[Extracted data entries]
Segment Open
-- core correspondence: A's partner search over the (index, item) list with a `used` set
-- matches B's findIdx?/erase step on the filtered item list.
theorem find_matches (comp : List String) (d : Int × String × Int × Int) :
    ∀ (l : List (Int × Int × String × Int × Int)) (used : List Int),
    (l.map (·.1)).Nodup →
    (l.find? (fun q => !(PySem.Set.contains used q.1) && comp.contains q.2.2.1) = none
       ∧ ((l.filter (fun q => !(PySem.Set.contains used q.1))).map (·.2)).findIdx?
            (fun it => comp.contains it.2.1) = none)
    ∨ (∃ j itj t,
        l.find? (fun q => !(PySem.Set.contains used q.1) && comp.contains q.2.2.1) = some (j, itj)
        ∧ ((l.filter (fun q => !(PySem.Set.contains used q.1))).map (·.2)).findIdx?
            (fun it => comp.contains it.2.1) = some t
        ∧ ((l.filter (fun q => !(PySem.Set.contains used q.1))).map (·.2)).getD t d = itj
        ∧ (l.filter (fun q => !(PySem.Set.contains (PySem.Set.add used j) q.1))).map (·.2)
            = (((l.filter (fun q => !(PySem.Set.contains used q.1))).map (·.2)).take t)
              ++ (((l.filter (fun q => !(PySem.Set.contains used q.1))).map (·.2)).drop (t+1))) := by
  intro l
  induction l with
  | nil => intro used _; left; simp
  | cons q l ih =>
    intro used hnd
    rw [List.map_cons, List.nodup_cons] at hnd
    have hqnotin : q.1 ∉ l.map (·.1) := hnd.1
    have hnd' : (l.map (·.1)).Nodup := hnd.2
    by_cases hmem : q.1 ∈ used
    · rcases ih used hnd' with ⟨h1, h2⟩ | ⟨j, itj, t, h1, h2, h3, h4⟩
      · left
        refine ⟨?_, ?_⟩
        · rw [List.find?_cons_of_neg (by simp [hmem]), h1]
        · rw [List.filter_cons_of_neg (by simp [hmem])]; exact h2
      · right
        refine ⟨j, itj, t, ?_, ?_, ?_, ?_⟩
        · rw [List.find?_cons_of_neg (by simp [hmem]), h1]
        · rw [List.filter_cons_of_neg (by simp [hmem])]; exact h2
        · rw [List.filter_cons_of_neg (by simp [hmem])]; exact h3
        · rw [List.filter_cons_of_neg (pa := by simp [PySem.Set.mem_add, hmem]),
             List.filter_cons_of_neg (by simp [hmem])]
          exact h4
    · by_cases hk : q.2.2.1 ∈ comp
      · right
        refine ⟨q.1, q.2, 0, ?_, ?_, ?_, ?_⟩
        · rw [List.find?_cons_of_pos (by simp [hmem, hk])]
        · rw [List.filter_cons_of_pos (by simp [hmem]), List.map_cons, List.findIdx?_cons,
            if_pos (by simp [hk])]
        · rw [List.filter_cons_of_pos (by simp [hmem])]; simp
        · have hrest : l.filter (fun r => !(PySem.Set.contains (PySem.Set.add used q.1) r.1))
              = l.filter (fun r => !(PySem.Set.contains used r.1)) := by
            apply filter_contains_congr
            intro r hr
            have hne : r.1 ≠ q.1 := by
              intro he; exact hqnotin (he ▸ List.mem_map_of_mem hr)
            simp [PySem.Set.mem_add, hne]
          rw [List.filter_cons_of_neg (by simp [PySem.Set.mem_add]), hrest,
            List.filter_cons_of_pos (by simp [hmem])]
          simp
      · rcases ih used hnd' with ⟨h1, h2⟩ | ⟨j, itj, t, h1, h2, h3, h4⟩
        · left
          refine ⟨?_, ?_⟩
          · rw [List.find?_cons_of_neg (by simp [hk]), h1]
          · rw [List.filter_cons_of_pos (by simp [hmem]), List.map_cons, List.findIdx?_cons,
              if_neg (by simp [hk]), h2]
            rfl
        · right
          have hjmem : j ∈ l.map (·.1) := by
            have hm := List.mem_of_find?_eq_some h1
            exact List.mem_map_of_mem (f := (·.1)) hm
          have hneq : q.1 ≠ j := by
            intro he; exact hqnotin (he ▸ hjmem)
          refine ⟨j, itj, t + 1, ?_, ?_, ?_, ?_⟩
          · rw [List.find?_cons_of_neg (by simp [hk]), h1]
          · rw [List.filter_cons_of_pos (by simp [hmem]), List.map_cons, List.findIdx?_cons,
              if_neg (by simp [hk]), h2]
            rfl
          · rw [List.filter_cons_of_pos (by simp [hmem]), List.map_cons, List.getD_cons_succ]
            exact h3
          · rw [List.filter_cons_of_pos (by simp [PySem.Set.mem_add, hmem, hneq]),
              List.filter_cons_of_pos (by simp [hmem]), List.map_cons, List.map_cons,
              List.take_succ_cons, List.drop_succ_cons, List.cons_append, h4]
Segment Closed
Each line with the word "refine" in the records above belongs in the result; copy all of them.

        refine ⟨?_, ?_⟩
        refine ⟨j, itj, t, ?_, ?_, ?_, ?_⟩
        refine ⟨q.1, q.2, 0, ?_, ?_, ?_, ?_⟩
          refine ⟨?_, ?_⟩
          refine ⟨j, itj, t + 1, ?_, ?_, ?_, ?_⟩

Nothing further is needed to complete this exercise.